The task:
Repeat exactly the lines of the listing below, please, starting with the first and ending with the line containing "let errors : List"; leave out the rest.

[[ Given records, beginning ]]

-- ===== PORT B =====
-- helper _row_triple: parse one row to (env, method, seed), or none if it is to be skipped
def pvRowTriple (r : List (String × String)) : Option (String × String × Int) :=
  let d : PySem.Dict String String := PySem.Dict.mk r
  let env := PySem.Str.strip ((d.get? "env_id").getD "")
  let method := PySem.Str.strip ((d.get? "method").getD "")
  match (d.get? "seed").bind PySem.Int.ofStr? with
  | none => none
  | some seed => if env = "" ∨ method = "" then none else some (env, method, seed)

def validate_seed_coverage_parity_py_alt (raw_rows : List (List (String × String))) : List String × List String :=
  let triples : List (String × String × Int) :=
    raw_rows.foldl (fun acc r =>
      match pvRowTriple r with
      | none => acc
      | some t => acc ++ [t]) []
  let errors : List String :=
    (PySem.List.sorted (PySem.Set.ofList (triples.map (fun t => t.1))) (fun e => e) false).foldl
      (fun errors env =>
        let methods := PySem.List.sorted
          (PySem.Set.ofList ((triples.filter (fun t => t.1 == env)).map (fun t => t.2.1))) (fun m => m) false
        if methods.length ≤ 1 then errors
        else
          let seeds := PySem.List.sorted
            (PySem.Set.ofList ((triples.filter (fun t => t.1 == env)).map (fun t => t.2.2))) (fun s => s) false
          let haveP := PySem.Set.ofList ((triples.filter (fun t => t.1 == env)).map (fun t => (t.2.1, t.2.2)))
          methods.foldl (fun errors m =>
            let missing := seeds.filter (fun s => !(PySem.Set.contains haveP (m, s)))
            if missing = [] then errors else errors ++ [pvErrMsg env m missing]) errors) []
  let warnings := if triples = [] then ["No (env_id, method, seed) rows found in summary_raw.csv"] else []
  (errors, warnings)

-- ===== PRECONDITION & SPEC =====
def Spec_validate_seed_coverage_parity_py (raw_rows : List (List (String × String))) (out : List String × List String) : Prop := out = validate_seed_coverage_parity_py_alt raw_rows
instance (raw_rows : List (List (String × String))) (out : List String × List String) : Decidable (Spec_validate_seed_coverage_parity_py raw_rows out) := by unfold Spec_validate_seed_coverage_parity_py; infer_instance

-- ===== CLAIM (what is proved, stated in full; the proofs are below) =====
def Claim_equal_validate_seed_coverage_parity_py : Prop := ∀ (raw_rows : List (List (String × String))), Dom_validate_seed_coverage_parity_py raw_rows → Spec_validate_seed_coverage_parity_py raw_rows (validate_seed_coverage_parity_py raw_rows)

-- ===== LEMMAS AND PROOFS =====

-- the triples both Pythons keep (B's _row_triple is also the row filter A applies inline)
def pvTs (raw_rows : List (List (String × String))) : List (String × String × Int) :=
  raw_rows.filterMap pvRowTriple

-- A's two grouped dicts, as folds over the kept triples
def pvSbem (ts : List (String × String × Int)) : PySem.Dict (String × String) (PySem.Set Int) :=
  ts.foldl (fun d t => PySem.Dict.modify d (t.1, t.2.1) PySem.Set.empty (fun v => PySem.Set.add v t.2.2)) PySem.Dict.empty

def pvMbe (ts : List (String × String × Int)) : PySem.Dict String (PySem.Set String) :=
  ts.foldl (fun d t => PySem.Dict.modify d t.1 PySem.Set.empty (fun v => PySem.Set.add v t.2.1)) PySem.Dict.empty

def pvBodyA (sbem : PySem.Dict (String × String) (PySem.Set Int))
    (errors : List String) (kv : String × PySem.Set String) : List String :=
  let env_id := kv.1
  let methods := kv.2
  if PySem.Set.len methods ≤ 1 then errors
  else
    let union := methods.foldl (fun u m => PySem.Set.union u (sbem.getD (env_id, m) PySem.Set.empty)) PySem.Set.empty
    (PySem.List.sorted methods (fun m => m) false).foldl (fun errors m =>
      let haveS := sbem.getD (env_id, m) PySem.Set.empty
      let missing := PySem.List.sorted (PySem.Set.diff union haveS) (fun s => s) false
      if missing = [] then errors else errors ++ [pvErrMsg env_id m missing]) errors

def pvBodyB (ts : List (String × String × Int)) (errors : List String) (env : String) : List String :=
  let methods := PySem.List.sorted
    (PySem.Set.ofList ((ts.filter (fun t => t.1 == env)).map (fun t => t.2.1))) (fun m => m) false
  if methods.length ≤ 1 then errors
  else
    let seeds := PySem.List.sorted
      (PySem.Set.ofList ((ts.filter (fun t => t.1 == env)).map (fun t => t.2.2))) (fun s => s) false
    let haveP := PySem.Set.ofList ((ts.filter (fun t => t.1 == env)).map (fun t => (t.2.1, t.2.2)))
    methods.foldl (fun errors m =>
      let missing := seeds.filter (fun s => !(PySem.Set.contains haveP (m, s)))
      if missing = [] then errors else errors ++ [pvErrMsg env m missing]) errors

-- generic fold lemmas ----------------------------------------------------------

theorem pv_keys_foldl_modify {kappa alpha nu : Type} [BEq kappa] [LawfulBEq kappa]
    (key : alpha → kappa) (d0 : nu) (f : nu → alpha → nu) (l : List alpha) (init : PySem.Dict kappa nu) :
    (l.foldl (fun d x => PySem.Dict.modify d (key x) d0 (fun v => f v x)) init).keys
      = (l.map key).foldl PySem.Set.add init.keys := by
  induction l generalizing init with
  | nil => rfl
  | cons x l ih =>
    simp only [List.foldl_cons, List.map_cons, ih]
    congr 1
    rw [PySem.Dict.keys_modify]
    by_cases h : init.contains (key x) = true
    · rw [PySem.Dict.keys_insert_of_contains _ _ h,
        PySem.Set.add_of_mem ((PySem.Dict.contains_iff_mem_keys _ _).mp h)]
    · rw [PySem.Dict.keys_insert_of_not_contains _ _ (by simpa using h),
        PySem.Set.add_of_not_mem (fun hm => h ((PySem.Dict.contains_iff_mem_keys _ _).mpr hm))]

theorem pv_getD_foldl_modify {kappa alpha nu : Type} [BEq kappa] [LawfulBEq kappa] [DecidableEq kappa]
    (key : alpha → kappa) (d0 : nu) (f : nu → alpha → nu) (l : List alpha) (init : PySem.Dict kappa nu) (k : kappa) :
    (l.foldl (fun d x => PySem.Dict.modify d (key x) d0 (fun v => f v x)) init).getD k d0
      = (l.filter (fun x => key x == k)).foldl f (init.getD k d0) := by
  induction l generalizing init with
  | nil => rfl
  | cons x l ih =>
    simp only [List.foldl_cons, List.filter_cons, ih, PySem.Dict.getD_modify]
    by_cases h : k = key x
    · simp [h]
    · have : (key x == k) = false := by simpa using fun e => h e.symm
      simp [this, if_neg h]

theorem pv_mem_foldl_union {alpha kappa : Type} [BEq kappa] [LawfulBEq kappa]
    (g : alpha → PySem.Set kappa) (l : List alpha) (acc : PySem.Set kappa) (y : kappa) :
    y ∈ l.foldl (fun acc x => PySem.Set.union acc (g x)) acc ↔ y ∈ acc ∨ ∃ x ∈ l, y ∈ g x := by
  induction l generalizing acc with
  | nil => simp
  | cons x l ih =>
    simp only [List.foldl_cons, ih, PySem.Set.mem_union, List.mem_cons]
    constructor
    · rintro ((h | h) | ⟨z, hz, hy⟩)
      · exact Or.inl h
      · exact Or.inr ⟨x, Or.inl rfl, h⟩
      · exact Or.inr ⟨z, Or.inr hz, hy⟩
    · rintro (h | ⟨z, (rfl | hz), hy⟩)
      · exact Or.inl (Or.inl h)
      · exact Or.inl (Or.inr hy)
      · exact Or.inr ⟨z, hz, hy⟩

theorem pv_nodup_foldl_union {alpha kappa : Type} [BEq kappa] [LawfulBEq kappa]
    (g : alpha → PySem.Set kappa) (l : List alpha) (acc : PySem.Set kappa) (h : acc.Nodup) :
    (l.foldl (fun acc x => PySem.Set.union acc (g x)) acc).Nodup := by
  induction l generalizing acc with
  | nil => exact h
  | cons x l ih => exact ih _ (PySem.Set.nodup_union _ _ h)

[[ Given records, end ]]

Solution to this problem:
-- ===== PORT B =====
-- helper _row_triple: parse one row to (env, method, seed), or none if it is to be skipped
def pvRowTriple (r : List (String × String)) : Option (String × String × Int) :=
  let d : PySem.Dict String String := PySem.Dict.mk r
  let env := PySem.Str.strip ((d.get? "env_id").getD "")
  let method := PySem.Str.strip ((d.get? "method").getD "")
  match (d.get? "seed").bind PySem.Int.ofStr? with
  | none => none
  | some seed => if env = "" ∨ method = "" then none else some (env, method, seed)

def validate_seed_coverage_parity_py_alt (raw_rows : List (List (String × String))) : List String × List String :=
  let triples : List (String × String × Int) :=
    raw_rows.foldl (fun acc r =>
      match pvRowTriple r with
      | none => acc
      | some t => acc ++ [t]) []
  let errors : List String :=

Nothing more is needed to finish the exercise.